• _Problem to work on_
Scan the data. Collect each line that contains the word "stated".

Stored items

-- pv_equiv track=rewrite | github.com/niconico25/comparison_of_python_code | 6_1_subtract_list.py | subtract_list_try_remove
-- ===== SOURCE A (Python) =====
-- def subtract_list_try_remove(lst1, lst2):
--     lst = lst1.copy()
--     for e2 in lst2:
--         try:
--             lst.remove(e2)
--         except ValueError:
--             continue
--     return lst
-- ===== SOURCE B (Python) =====
-- def subtract_list_try_remove(lst1, lst2):
--     # Counter-based: one pass over lst2 to tally removals, one pass over lst1
--     # skipping the first occurrences; O(n+m) instead of A's O(n*m).
--     need = {}
--     for e in lst2:
--         need[e] = need.get(e, 0) + 1
--     out = []
--     for e in lst1:
--         k = need.get(e, 0)
--         if k:
--             need[e] = k - 1
--         else:
--             out.append(e)
--     return out
-- ===== Notes on version B (the rewrite author's own statement) =====
-- stated objective: faster
-- what changed: Replaced the per-element list.remove scan with a dict of removal counts built from lst2 followed by a single pass over lst1 that skips the first occurrences.
import Mathlib
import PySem

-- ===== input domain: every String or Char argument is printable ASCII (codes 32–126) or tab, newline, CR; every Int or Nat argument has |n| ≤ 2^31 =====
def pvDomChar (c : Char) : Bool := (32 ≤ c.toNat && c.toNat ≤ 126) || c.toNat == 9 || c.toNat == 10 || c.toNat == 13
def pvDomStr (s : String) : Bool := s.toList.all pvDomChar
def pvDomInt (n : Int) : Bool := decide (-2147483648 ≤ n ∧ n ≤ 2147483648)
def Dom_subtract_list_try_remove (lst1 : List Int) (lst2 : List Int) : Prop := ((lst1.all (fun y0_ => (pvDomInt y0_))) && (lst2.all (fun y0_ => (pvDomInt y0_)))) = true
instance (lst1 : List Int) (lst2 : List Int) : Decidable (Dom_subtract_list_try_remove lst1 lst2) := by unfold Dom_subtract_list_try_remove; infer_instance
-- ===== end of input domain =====

-- B replaces A's repeated list.remove scans by a removal-count dict and one pass over lst1 (faster).

-- ===== PORT A =====
def subtract_list_try_remove (lst1 : List Int) (lst2 : List Int) : List Int :=
  lst2.foldl (fun lst e2 =>
    match PySem.List.remove? lst e2 with
    | some l => l          -- lst.remove(e2) succeeded
    | none => lst)         -- ValueError: continue
    lst1

-- ===== PORT B =====
def subtract_list_try_remove_alt (lst1 : List Int) (lst2 : List Int) : List Int :=
  let need := lst2.foldl (fun d e => d.insert e (d.getD e 0 + 1)) PySem.Dict.empty
  (lst1.foldl (fun (s : PySem.Dict Int Int × List Int) e =>
      let k := s.1.getD e 0
      if k ≠ 0 then (s.1.insert e (k - 1), s.2)
      else (s.1, s.2 ++ [e])) (need, ([] : List Int))).2

-- ===== PRECONDITION & SPEC =====
def Spec_subtract_list_try_remove (lst1 : List Int) (lst2 : List Int) (out : List Int) : Prop := out = subtract_list_try_remove_alt lst1 lst2
instance (lst1 : List Int) (lst2 : List Int) (out : List Int) : Decidable (Spec_subtract_list_try_remove lst1 lst2 out) := by unfold Spec_subtract_list_try_remove; infer_instance

-- ===== CLAIM (what is proved, stated in full; the proofs are below) =====
def Claim_equal_subtract_list_try_remove : Prop := ∀ (lst1 : List Int) (lst2 : List Int), Dom_subtract_list_try_remove lst1 lst2 → Spec_subtract_list_try_remove lst1 lst2 (subtract_list_try_remove lst1 lst2)

-- ===== LEMMAS AND PROOFS =====

-- Common abstraction: keep the elements of the list, skipping the first `c v` occurrences of each value v.
def pvSkip : List Int → (Int → Nat) → List Int
  | [], _ => []
  | x :: xs, c =>
    if c x > 0 then pvSkip xs (fun v => if v = x then c x - 1 else c v)
    else x :: pvSkip xs c

theorem pvSkip_zero (xs : List Int) (c : Int → Nat) (h : ∀ v, c v = 0) :
    pvSkip xs c = xs := by
  induction xs with
  | nil => rfl
  | cons x xs ih => simp [pvSkip, h, ih]

-- One extra unit of budget for e = erase the first occurrence of e first.
theorem pvSkip_bump (xs : List Int) (c : Int → Nat) (e : Int) :
    pvSkip xs (fun v => c v + if e = v then 1 else 0) = pvSkip (xs.erase e) c := by
  induction xs generalizing c with
  | nil => rfl
  | cons x xs ih =>
    by_cases hx : x = e
    · subst hx
      rw [List.erase_cons_head]
      have h2 : (fun v => if v = x then c x + 1 - 1 else c v + if x = v then 1 else 0) = c := by
        funext v; by_cases hv : v = x
        · rw [if_pos hv, hv]; omega
        · rw [if_neg hv, if_neg (fun h => hv h.symm)]; omega
      simp only [pvSkip, if_true]
      rw [if_pos (by omega : c x + 1 > 0), h2]
    · have he : (x :: xs).erase e = x :: xs.erase e :=
        List.erase_cons_tail (by simp [hx])
      have hce : ¬ (e = x) := fun h => hx h.symm
      by_cases hc : c x > 0
      · have h2 : (fun v => if v = x then c x + 0 - 1 else c v + if e = v then 1 else 0)
            = (fun v => (if v = x then c x - 1 else c v) + if e = v then 1 else 0) := by
          funext v; by_cases hv : v = x
          · rw [if_pos hv, if_pos hv, hv, if_neg hce]; omega
          · rw [if_neg hv, if_neg hv]
        rw [he]
        simp only [pvSkip, if_neg hce]
        rw [if_pos (by omega : c x + 0 > 0), h2, ih, if_pos hc]
      · rw [he]
        simp only [pvSkip, if_neg hce]
        rw [if_neg (by omega : ¬ c x + 0 > 0), if_neg hc, ih]

-- A computes pvSkip with the multiset of counts of lst2.
theorem portA_eq_pvSkip (lst2 lst1 : List Int) :
    subtract_list_try_remove lst1 lst2 = pvSkip lst1 (fun v => lst2.count v) := by
  induction lst2 generalizing lst1 with
  | nil =>
    rw [pvSkip_zero lst1 _ (fun v => by simp)]
    rfl
  | cons e l2 ih =>
    have hstep : (match PySem.List.remove? lst1 e with
        | some l => l | none => lst1) = lst1.erase e := by
      by_cases hm : e ∈ lst1
      · rw [PySem.List.remove?_eq_some_erase lst1 e hm]
      · rw [(PySem.List.remove?_eq_none_iff lst1 e).mpr hm, List.erase_of_not_mem hm]
    have hA : subtract_list_try_remove lst1 (e :: l2)
        = subtract_list_try_remove (lst1.erase e) l2 := by
      simp only [subtract_list_try_remove, List.foldl_cons, hstep]
    rw [hA, ih]
    have hc : (fun v => (e :: l2).count v) = (fun v => l2.count v + if e = v then 1 else 0) := by
      funext v
      by_cases hv : v = e
      · simp [hv]
      · simp [Ne.symm hv]
    rw [hc, pvSkip_bump]

-- B's second loop computes pvSkip, given the dict carries the counts.
theorem portB_loop_eq_pvSkip (xs : List Int) (d : PySem.Dict Int Int) (c : Int → Nat)
    (out : List Int) (hd : ∀ v, d.getD v 0 = (c v : Int)) :
    (xs.foldl (fun (s : PySem.Dict Int Int × List Int) e =>
      let k := s.1.getD e 0
      if k ≠ 0 then (s.1.insert e (k - 1), s.2)
      else (s.1, s.2 ++ [e])) (d, out)).2 = out ++ pvSkip xs c := by
  induction xs generalizing d c out with
  | nil => simp [pvSkip]
  | cons x xs ih =>
    by_cases hc : c x > 0
    · have hk : d.getD x 0 ≠ 0 := by rw [hd x]; omega
      have hd' : ∀ v, (d.insert x (d.getD x 0 - 1)).getD v 0
          = ((fun v => if v = x then c x - 1 else c v) v : Int) := by
        intro v
        rw [PySem.Dict.getD_insert]
        by_cases hv : v = x <;> simp [hv, hd x, hd v]
        omega
      simp only [List.foldl_cons, hk, if_pos, ne_eq, not_false_eq_true]
      rw [ih _ _ _ hd']
      simp [pvSkip, hc]
    · have hc0 : c x = 0 := by omega
      have hk : ¬ (d.getD x 0 ≠ 0) := by rw [hd x, hc0]; simp
      simp only [List.foldl_cons, hk, if_neg, ne_eq, not_false_eq_true]
      rw [ih _ _ _ hd]
      simp [pvSkip, hc0]

theorem portB_eq_pvSkip (lst1 lst2 : List Int) :
    subtract_list_try_remove_alt lst1 lst2 = pvSkip lst1 (fun v => lst2.count v) := by
  unfold subtract_list_try_remove_alt
  have hd : ∀ v, (lst2.foldl (fun d e => d.insert e (d.getD e 0 + 1)) PySem.Dict.empty).getD v 0
      = ((lst2.count v : Nat) : Int) := by
    intro v
    rw [PySem.Dict.getD_foldl_insert_add_one]
    simp [PySem.Dict.getD_empty]
  rw [portB_loop_eq_pvSkip lst1 _ (fun v => lst2.count v) [] hd]
  simp

-- ===== VERDICT (by name: the statement is the Claim_ definition above) =====
theorem subtract_list_try_remove_spec : Claim_equal_subtract_list_try_remove := by
  intro lst1 lst2 _
  unfold Spec_subtract_list_try_remove
  rw [portA_eq_pvSkip, portB_eq_pvSkip]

• _Exercise response_
-- stated objective: faster
-- ===== CLAIM (what is proved, stated in full; the proofs are below) =====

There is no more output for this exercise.